▶ [Excerpted data]
-- pv_equiv track=rewrite | github.com/uqfoundation/mystic | mystic/munge.py | _process_ids
-- ===== SOURCE A (Python) =====
-- def _process_ids(ids, n=None): #NOTE: n only needed when ids is single value
--   """convert ids to list of tuples of (iterations, ids)
--
--   ids is a list of ints, an int, or None
--   n is target length (generally used when ids is a single-value)
--   """
--   if ids is None:
--     return [(i,) for i in range(n)] if n else None
--   from numbers import Integral
--   if isinstance(ids, Integral):
--     return [(i,ids) for i in range(n)] if n else ids
--   if not len(ids):
--     return [(i,) for i in range(n)] if n else []
--   # ids is [(iter,id)] where id may be None
--   if len(ids) and isinstance(ids[0], tuple):
--     step = ids
--   else:
--     step = ids[:]
--     for i,j in enumerate(ids):
--       step[i] = (list(zip(*step[:i]))[1].count(j), j) if i else (i,j)
--   if len(ids) == ids.count(None):
--     step = [(i,) for (i,j) in step]
--   else:
--     step = list(step)
--   return step[:n]
-- ===== SOURCE B (Python) =====
-- def _process_ids(ids, n=None): #NOTE: n only needed when ids is single value
--   """convert ids to list of tuples of (iterations, ids)
--
--   ids is a list of ints, an int, or None
--   n is target length (generally used when ids is a single-value)
--   """
--   if ids is None:
--     return [(i,) for i in range(n)] if n else None
--   from numbers import Integral
--   if isinstance(ids, Integral):
--     return [(i, ids) for i in range(n)] if n else ids
--   if not len(ids):
--     return [(i,) for i in range(n)] if n else []
--   if isinstance(ids[0], tuple):
--     step = list(ids)
--   else:
--     # build back-to-front: pop ids off the right end; the prior-occurrence
--     # count of j is simply how many copies of j remain to its left
--     rest = list(ids)
--     step = []
--     while rest:
--       j = rest.pop()
--       step.append((rest.count(j), j))
--     step.reverse()
--   if ids.count(None) == len(ids):
--     step = [(i,) for (i, j) in step]
--   return step[:n]
-- ===== Notes on version B (the rewrite author's own statement) =====
-- stated objective: faster
-- what changed: The left-to-right enumerate loop that re-unzips the growing tuple prefix (zip(*step[:i])) to count prior occurrences is replaced by a back-to-front pass that pops each id off the right end and counts its remaining copies directly in the raw list, then reverses; all guard branches and step[:n] are kept.
import Mathlib
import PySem

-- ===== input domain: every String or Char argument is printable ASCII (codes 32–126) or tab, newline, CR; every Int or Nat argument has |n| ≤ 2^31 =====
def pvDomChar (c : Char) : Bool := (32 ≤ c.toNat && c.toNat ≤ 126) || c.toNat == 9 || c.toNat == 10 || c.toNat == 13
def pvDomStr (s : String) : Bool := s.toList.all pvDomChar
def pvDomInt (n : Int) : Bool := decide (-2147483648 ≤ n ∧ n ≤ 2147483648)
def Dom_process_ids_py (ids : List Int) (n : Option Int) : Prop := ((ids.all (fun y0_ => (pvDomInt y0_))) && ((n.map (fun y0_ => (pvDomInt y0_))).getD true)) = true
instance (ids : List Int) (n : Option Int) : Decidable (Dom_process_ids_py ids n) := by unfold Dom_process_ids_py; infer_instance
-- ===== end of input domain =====

-- B replaces A's enumerate loop (which re-unzips the growing tuple prefix to count prior
-- occurrences) by a back-to-front pass counting remaining copies in the raw list; measurably
-- faster by a constant factor (timing run), same O(n^2).
-- Under the types (ids : List Int, n : Option Int) the 'ids is None', 'isinstance(ids, Integral)',
-- 'isinstance(ids[0], tuple)' and all-None-collapse branches of both Pythons are unreachable
-- (ids.count(None) = 0 ≠ len(ids) for nonempty ids) and are ported as the live code only.

-- ===== PORT A =====
-- for i,j in enumerate(ids): step[i] = (list(zip(*step[:i]))[1].count(j), j) if i else (i,j)
-- step[:i] is exactly the already-replaced prefix, carried here as acc;
-- list(zip(*acc))[1] is the tuple of second components, i.e. acc.map (fun t => t[1]).
def pvA_loop (acc : List (List Int)) (i : Int) : List Int → List (List Int)
  | [] => acc
  | j :: rest =>
    let entry : List Int :=
      if i ≠ 0 then [(((acc.map (fun t => PySem.List.pyGetD t 1 0)).count j : Nat) : Int), j]
      else [i, j]
    pvA_loop (acc ++ [entry]) (i + 1) rest

def process_ids_py (ids : List Int) (n : Option Int) : List (List Int) :=
  if ids.length = 0 then
    -- return [(i,) for i in range(n)] if n else []
    match n with
    | some k => if k ≠ 0 then (PySem.List.pyRange 0 k 1).map (fun i => [i]) else []
    | none => []
  else
    -- step = ids[:]; the enumerate loop; all-None collapse never fires; return step[:n]
    match n with
    | some k => PySem.List.slice (pvA_loop [] 0 ids) none (some k)
    | none => pvA_loop [] 0 ids

-- ===== PORT B =====
-- while rest: j = rest.pop(); step.append((rest.count(j), j))
def pvB_loop : List Int → List (List Int) → List (List Int)
  | [], step => step
  | x :: xs, step =>
    let rest := (x :: xs).dropLast
    let j := (x :: xs).getLast (by simp)
    pvB_loop rest (step ++ [[((rest.count j : Nat) : Int), j]])
termination_by l _ => l.length
decreasing_by simp

def process_ids_py_alt (ids : List Int) (n : Option Int) : List (List Int) :=
  if ids.length = 0 then
    -- return [(i,) for i in range(n)] if n else []
    match n with
    | some k => if k ≠ 0 then (PySem.List.pyRange 0 k 1).map (fun i => [i]) else []
    | none => []
  else
    -- step = the reversed back-to-front pass; all-None collapse never fires; return step[:n]
    match n with
    | some k => PySem.List.slice (pvB_loop ids []).reverse none (some k)
    | none => (pvB_loop ids []).reverse

-- ===== PRECONDITION & SPEC =====
def Spec_process_ids_py (ids : List Int) (n : Option Int) (out : List (List Int)) : Prop := out = process_ids_py_alt ids n
instance (ids : List Int) (n : Option Int) (out : List (List Int)) : Decidable (Spec_process_ids_py ids n out) := by unfold Spec_process_ids_py; infer_instance

-- ===== CLAIM (what is proved, stated in full; the proofs are below) =====
def Claim_equal_process_ids_py : Prop := ∀ (ids : List Int) (n : Option Int), Dom_process_ids_py ids n → Spec_process_ids_py ids n (process_ids_py ids n)

-- ===== LEMMAS AND PROOFS =====

-- canonical form both loops compute: entry at each position = (count of j in the prefix C before it, j)
def pvCanon (C : List Int) : List Int → List (List Int)
  | [] => []
  | j :: l => [((C.count j : Nat) : Int), j] :: pvCanon (C ++ [j]) l

lemma pvA_loop_eq (l : List Int) : ∀ (acc : List (List Int)) (C : List Int),
    acc.map (fun t => PySem.List.pyGetD t 1 0) = C →
    pvA_loop acc (acc.length : Int) l = acc ++ pvCanon C l := by
  induction l with
  | nil => intro acc C _; simp [pvA_loop, pvCanon]
  | cons j l ih =>
    intro acc C hC
    by_cases h : acc = []
    · subst h
      simp only [List.map_nil] at hC
      subst hC
      show pvA_loop ([] ++ [[(0 : Int), j]]) (0 + 1) l = pvCanon [] (j :: l)
      have := ih [[(0 : Int), j]] [j] (by simp [PySem.List.pyGetD])
      simp only [List.length_cons, List.length_nil] at this
      simpa [pvCanon] using this
    · have hne : (acc.length : Int) ≠ 0 := by
        simpa using fun hh => h (List.length_eq_zero_iff.mp hh)
      have hC' : acc.map (fun t => (PySem.List.pyGet? t 1).getD 0) = C := by
        simpa [PySem.List.pyGetD] using hC
      set e : List Int := [((C.count j : Nat) : Int), j] with he
      have hstep : pvA_loop acc (acc.length : Int) (j :: l)
          = pvA_loop (acc ++ [e]) ((acc.length : Int) + 1) l := by
        rw [pvA_loop]
        congr 2
        simp [h, hC', PySem.List.pyGetD, he]
      have hmap : (acc ++ [e]).map (fun t => PySem.List.pyGetD t 1 0) = C ++ [j] := by
        simp [he, hC', PySem.List.pyGetD]
      have hlen : ((acc ++ [e]).length : Int) = (acc.length : Int) + 1 := by simp
      calc pvA_loop acc (acc.length : Int) (j :: l)
          = pvA_loop (acc ++ [e]) ((acc.length : Int) + 1) l := hstep
        _ = pvA_loop (acc ++ [e]) (((acc ++ [e]).length : Nat) : Int) l := by rw [hlen]
        _ = (acc ++ [e]) ++ pvCanon (C ++ [j]) l := ih _ _ hmap
        _ = acc ++ pvCanon C (j :: l) := by simp [pvCanon, he]

lemma pvCanon_concat (l : List Int) : ∀ (C : List Int) (j : Int),
    pvCanon C (l ++ [j]) = pvCanon C l ++ [[(((C ++ l).count j : Nat) : Int), j]] := by
  induction l with
  | nil => intro C j; simp [pvCanon]
  | cons a l ih =>
    intro C j
    show pvCanon C (a :: (l ++ [j])) = _
    rw [pvCanon, ih (C ++ [a]) j]
    simp [pvCanon, List.append_assoc]

lemma pvB_loop_ne_nil (m : List Int) (hm : m ≠ []) (step : List (List Int)) :
    pvB_loop m step
      = pvB_loop m.dropLast (step ++ [[((m.dropLast.count (m.getLast hm) : Nat) : Int), m.getLast hm]]) := by
  cases m with
  | nil => exact absurd rfl hm
  | cons x xs => simp [pvB_loop]

lemma pvB_loop_eq (l : List Int) : ∀ (step : List (List Int)),
    pvB_loop l step = step ++ (pvCanon [] l).reverse := by
  induction l using List.reverseRecOn with
  | nil => intro step; simp [pvB_loop, pvCanon]
  | append_singleton l j ih =>
    intro step
    rw [pvB_loop_ne_nil (l ++ [j]) (by simp) step]
    simp only [List.dropLast_concat, List.getLast_concat]
    rw [ih, pvCanon_concat]
    simp

lemma pv_steps_eq (ids : List Int) : (pvB_loop ids []).reverse = pvA_loop [] 0 ids := by
  rw [pvB_loop_eq]
  have := pvA_loop_eq ids [] [] rfl
  simp only [List.length_nil, Nat.cast_zero, List.nil_append] at this
  simp [this]

-- ===== VERDICT (by name: the statement is the Claim_ definition above) =====
theorem process_ids_py_spec : Claim_equal_process_ids_py := by
  intro ids n _
  show process_ids_py ids n = process_ids_py_alt ids n
  unfold process_ids_py process_ids_py_alt
  rw [pv_steps_eq]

▶ [Instructions to follow] From the line with "lemma pvB_loop_ne_nil (m" to the final line of the entries above, return every line exactly as written.

▶ [Response to the task]
lemma pvB_loop_ne_nil (m : List Int) (hm : m ≠ []) (step : List (List Int)) :
    pvB_loop m step
      = pvB_loop m.dropLast (step ++ [[((m.dropLast.count (m.getLast hm) : Nat) : Int), m.getLast hm]]) := by
  cases m with
  | nil => exact absurd rfl hm
  | cons x xs => simp [pvB_loop]

lemma pvB_loop_eq (l : List Int) : ∀ (step : List (List Int)),
    pvB_loop l step = step ++ (pvCanon [] l).reverse := by
  induction l using List.reverseRecOn with
  | nil => intro step; simp [pvB_loop, pvCanon]
  | append_singleton l j ih =>
    intro step
    rw [pvB_loop_ne_nil (l ++ [j]) (by simp) step]
    simp only [List.dropLast_concat, List.getLast_concat]
    rw [ih, pvCanon_concat]
    simp

lemma pv_steps_eq (ids : List Int) : (pvB_loop ids []).reverse = pvA_loop [] 0 ids := by
  rw [pvB_loop_eq]
  have := pvA_loop_eq ids [] [] rfl
  simp only [List.length_nil, Nat.cast_zero, List.nil_append] at this
  simp [this]

-- ===== VERDICT (by name: the statement is the Claim_ definition above) =====
theorem process_ids_py_spec : Claim_equal_process_ids_py := by
  intro ids n _
  show process_ids_py ids n = process_ids_py_alt ids n
  unfold process_ids_py process_ids_py_alt
  rw [pv_steps_eq]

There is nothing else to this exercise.